You helped me a lot. Thank you for all of that!
Just so you may be interested I tried both methods yours and mine (static alloc of some maps and strings) - you can look it up on my fork in static-old.
All values are microseconds (unless otherwise stated) there are two expressions on canbus. From process task we only care about heap usage and Time process expr
.
Here is your approach:
receiveCAN(): Can id 0x329 | Len 8 | Hz 201.13 | Took (us): 165 | Waiting (ms): 2037 | Queue 0.00000
|----processTask-----:------------|
| Time accel + analog: 1216 |
| Time GPS : 387 |
| Time SD Logging : 42 |
| Time add new data : 55 |
| Time process expr : 346 |
| Time task delayed : 7924 |
| Time task took time: 2049 |
| Time free heap (KB): 65.27 |
|--------------------:------------|
Here is static alloc:
receiveCAN(): Can id 0x329 | Len 8 | Hz 200.54 | Took (us): 35 | Waiting (ms): 2357 | Queue 0.00000
|----processTask-----:------------|
| Time accel + analog: 1039 |
| Time GPS : 521 |
| Time SD Logging : 38 |
| Time add new data : 43 |
| Time process expr : 136 |
| Time task delayed : 8196 |
| Time task took time: 1780 |
| Time free heap (KB): 57.00 |
|--------------------:------------|
Note that for single parser we need to use mutexes to protect data which I think isn't ideal either. For systems with more memory calling more parsers is easy - but I still think "single init" of functions and then defining vars looks better? But even so static muparser only takes 108 bytes per instance now (as opposed to 360 bytes) while after change ParserByteCode increased from 24 to 60 which.. basically makes no sense to use it now. I believe constant re-initing and heap allocations on swaps are making it much slower.
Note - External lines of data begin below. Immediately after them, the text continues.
-- ===== VERDICT (by name: the statement is the Claim_ definition above) =====
theorem fix_row_py_spec : Claim_equal_fix_row_py := by
  intro row row_index _
  unfold Spec_fix_row_py fix_row_py fix_row_py_alt
  by_cases hrow : row = []
  · simp [hrow]
  rw [if_neg hrow, if_neg hrow]
  simp only [parseLoop_eq]
  set lead := (parseRow row).1 with hlead
  set runs := (parseRow row).2 with hruns
  have hdec : row = lead ++ flatRuns runs := parse_decomp row
  have hfil : row.filter (fun c => PySem.Str.strip c != "") = runs.map Prod.fst :=
    parse_filter row
  have hfilter : row.filter (fun c => c != "" && PySem.Str.strip c != "")
      = row.filter (fun c => PySem.Str.strip c != "") := by
    apply List.filter_congr; intro c _; exact pred_nonempty_eq c
  have hsl_iff : is_single_label_row_py row = (runs.length == 1) := by
    simp only [is_single_label_row_py]
    rw [hfilter, hfil, List.length_map]
  by_cases hsl : runs.length = 1
  · rw [hsl_iff, if_pos (show (runs.length == 1) = true by simp [hsl]),
      if_pos (show (runs.length == 1) = true by simp [hsl])]
    rcases List.length_eq_one_iff.1 hsl with ⟨p, hp⟩
    congr 1
    rw [show (fun c => c != "" && PySem.Str.strip c != "") = (fun c => PySem.Str.strip c != "")
          from funext pred_nonempty_eq]
    rw [find?_eq_head_filter, hfil, hp]
    rfl
  · rw [hsl_iff, if_neg (show ¬((runs.length == 1) = true) by simp [hsl]),
      if_neg (show ¬((runs.length == 1) = true) by simp [hsl])]
    have hcompl := length_filter_compl row
    have hhead : is_header_like_row_py row row_index =
        (decide (row_index < 3) || decide (2 * (runs.length : Int) ≤ (row.length : Int))) := by
      unfold is_header_like_row_py
      rw [empty_count_eq]
      have h2 : (decide (2 * ((row.filter (fun c => PySem.Str.strip c == "")).length : Int)
          ≥ (row.length : Int))) = (decide (2 * (runs.length : Int) ≤ (row.length : Int))) := by
        have hlen : (row.filter (fun c => PySem.Str.strip c != "")).length = runs.length := by
          rw [hfil, List.length_map]
        rw [← hlen]
        by_cases hq : 2 * ((row.filter (fun c => PySem.Str.strip c == "")).length : Int)
            ≥ (row.length : Int)
        · rw [decide_eq_true hq, eq_comm, decide_eq_true_eq]; omega
        · rw [decide_eq_false hq, eq_comm, decide_eq_false_iff_not]; omega
      by_cases h3 : row_index < 3 <;> simp [h3, h2]
    by_cases hre : runs = []
    · -- all cells empty: A's fill pass leaves the row unchanged, B returns row
      have hempty : ∀ c ∈ row, PySem.Str.strip c = "" := by
        intro c hc
        rw [hdec, hre] at hc
        simp [flatRuns] at hc
        exact parse_lead row c hc
      have hh : is_header_like_row_py row row_index = true := by
        rw [hhead, hre]
        simp only [List.length_nil, Nat.cast_zero, mul_zero, Bool.or_eq_true, decide_eq_true_eq]
        right; positivity
      rw [if_pos hh,
        if_neg (show ¬((!runs.isEmpty && (decide (row_index < 3)
          || decide (2 * (runs.length : Int) ≤ (row.length : Int)))) = true) by simp [hre])]
      show fixLoopA row "" 0 (lastIdx row) = row
      rw [fixLoopA_eq_gSpec]
      simp only [List.take_zero, List.drop_zero, List.nil_append, Nat.cast_zero]
      rw [gSpec_tail row "" 0 (lastIdx row) hempty (by rw [lastIdx_neg row hempty]; omega)]
    · have hv := parse_runs row
      by_cases hh : row_index < 3 ∨ 2 * (runs.length : Int) ≤ (row.length : Int)
      · have hhA : is_header_like_row_py row row_index = true := by
          rw [hhead]; rcases hh with h | h <;> simp [h]
        rw [if_pos hhA,
          if_pos (show (!runs.isEmpty && (decide (row_index < 3)
            || decide (2 * (runs.length : Int) ≤ (row.length : Int)))) = true by
              rcases hh with h | h <;> simp [hre, h])]
        -- both sides compute the filled row
        have htail : ((row.reverse.takeWhile (fun c => PySem.Str.strip c == "")).length)
            = (runs.getLast?.getD ("", [])).2.length := by
          conv_lhs => rw [hdec]
          exact tail_of_flat lead runs hre hv
        have hL : lastIdx row = (row.length : Int)
            - ((runs.getLast?.getD ("", [])).2.length : Int) - 1 := by
          rw [lastIdx_eq, htail]
        show fixLoopA row "" 0 (lastIdx row) = _
        rw [fixLoopA_eq_gSpec]
        simp only [List.take_zero, List.drop_zero, List.nil_append, Nat.cast_zero]
        rw [PySem.List.foldl_append_eq_flatMap]
        rw [hL]
        conv_lhs => rw [hdec]
        rw [gSpec_lead lead (flatRuns runs) 0 _ (parse_lead row)]
        rw [gSpec_runs runs hre hv "" (0 + lead.length) _
          (by simp only [List.length_append]
              push_cast
              omega)]
        simp [List.append_assoc]
      · rw [if_neg (show ¬(is_header_like_row_py row row_index = true) by
            rw [hhead]; simpa using hh),
          if_neg (show ¬((!runs.isEmpty && (decide (row_index < 3)
            || decide (2 * (runs.length : Int) ≤ (row.length : Int)))) = true) by
              simp only [Bool.and_eq_true, Bool.or_eq_true, decide_eq_true_eq]
              rintro ⟨-, h | h⟩
              · exact hh (Or.inl h)
              · exact hh (Or.inr h))]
I would consider doing something like I did so #define that you can set static allocation of those common parsers but that's totally up to you - I can keep it in my fork like that and you don't have to worry really. I will work on future optimisations of this.
Thank you for your work and help. Your code it's really inspiring for me! I learned a lot.